Examples of data retention policies:

Once you’ve determined the required retention types based on your business or federal regulations, it’s time to configure the backup, deletion, or archiving of documents accordingly. Let’s consider a fictitious example of HR payroll systems and records with a 7-year retention requirement:

Daily/Weekly Retention: Daily – 31, Weekly – 52.

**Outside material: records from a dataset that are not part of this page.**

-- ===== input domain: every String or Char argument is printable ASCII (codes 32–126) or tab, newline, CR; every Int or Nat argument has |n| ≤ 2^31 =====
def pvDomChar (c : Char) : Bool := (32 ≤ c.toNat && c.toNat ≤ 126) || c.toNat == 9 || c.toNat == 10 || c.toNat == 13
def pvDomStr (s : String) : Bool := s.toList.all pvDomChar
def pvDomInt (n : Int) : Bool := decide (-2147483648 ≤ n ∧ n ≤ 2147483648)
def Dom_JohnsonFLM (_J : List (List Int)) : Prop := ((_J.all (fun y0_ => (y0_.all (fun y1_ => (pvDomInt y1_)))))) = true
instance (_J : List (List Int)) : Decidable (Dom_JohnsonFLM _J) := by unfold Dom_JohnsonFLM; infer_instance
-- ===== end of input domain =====

-- B replaces A's repeated full rescans of the remaining jobs by one per-job row-minimum
-- key, a single stable sort on it, and one front/back placement pass (objective: faster).

-- ===== PORT A =====
-- 'x < min_pij' where 'none' plays float('inf')
def pvLtInf (x : Int) (mp : Option Int) : Bool :=
  match mp with
  | none => true
  | some v => decide (x < v)

-- 'for j in N: for i in range(m): if _J[j][i] < min_pij: …'
-- (the state is (min_pij, j_star); i_star is assigned but never read in A, so it is omitted)
def pvScanA (J : List (List Int)) (m : Nat) (N : List Int) : Option Int × Option Int :=
  N.foldl (fun st j =>
    (PySem.List.pyRange 0 (m : Int) 1).foldl (fun st2 i =>
      if pvLtInf (PySem.List.pyGetD (PySem.List.pyGetD J j []) i 0) st2.1 = true then
        (some (PySem.List.pyGetD (PySem.List.pyGetD J j []) i 0), some j)
      else st2) st) (none, none)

Full backups occur on Saturdays, with daily forward incremental backup jobs. GFS retention flags weekly backups as “weekly,” preventing deletion or modification. Daily backups are automatically deleted after 31 days. Weekly backups remain untouched until the 53rd rolling week. After the 52nd week, the GFS flag is removed, and normal retention actions resume.

Monthly Retention: 12

The last weekly backup of each month is assigned a monthly GFS flag. In month 13, the earliest backup’s GFS flag is moved, and the backup is deleted while a new monthly backup is created.

Yearly Retention: 7

Yearly full backups are flagged during the last full weekly backup of the year. They contain weekly, monthly, and yearly GFS flags, with the highest tier taking precedence. The file system recognizes only the yearly GFS flag, and the rolling flag removal occurs again in year 8.

This example outlines a basic seven-year data retention policy that minimizes data storage while automatically freeing up space on backup storage.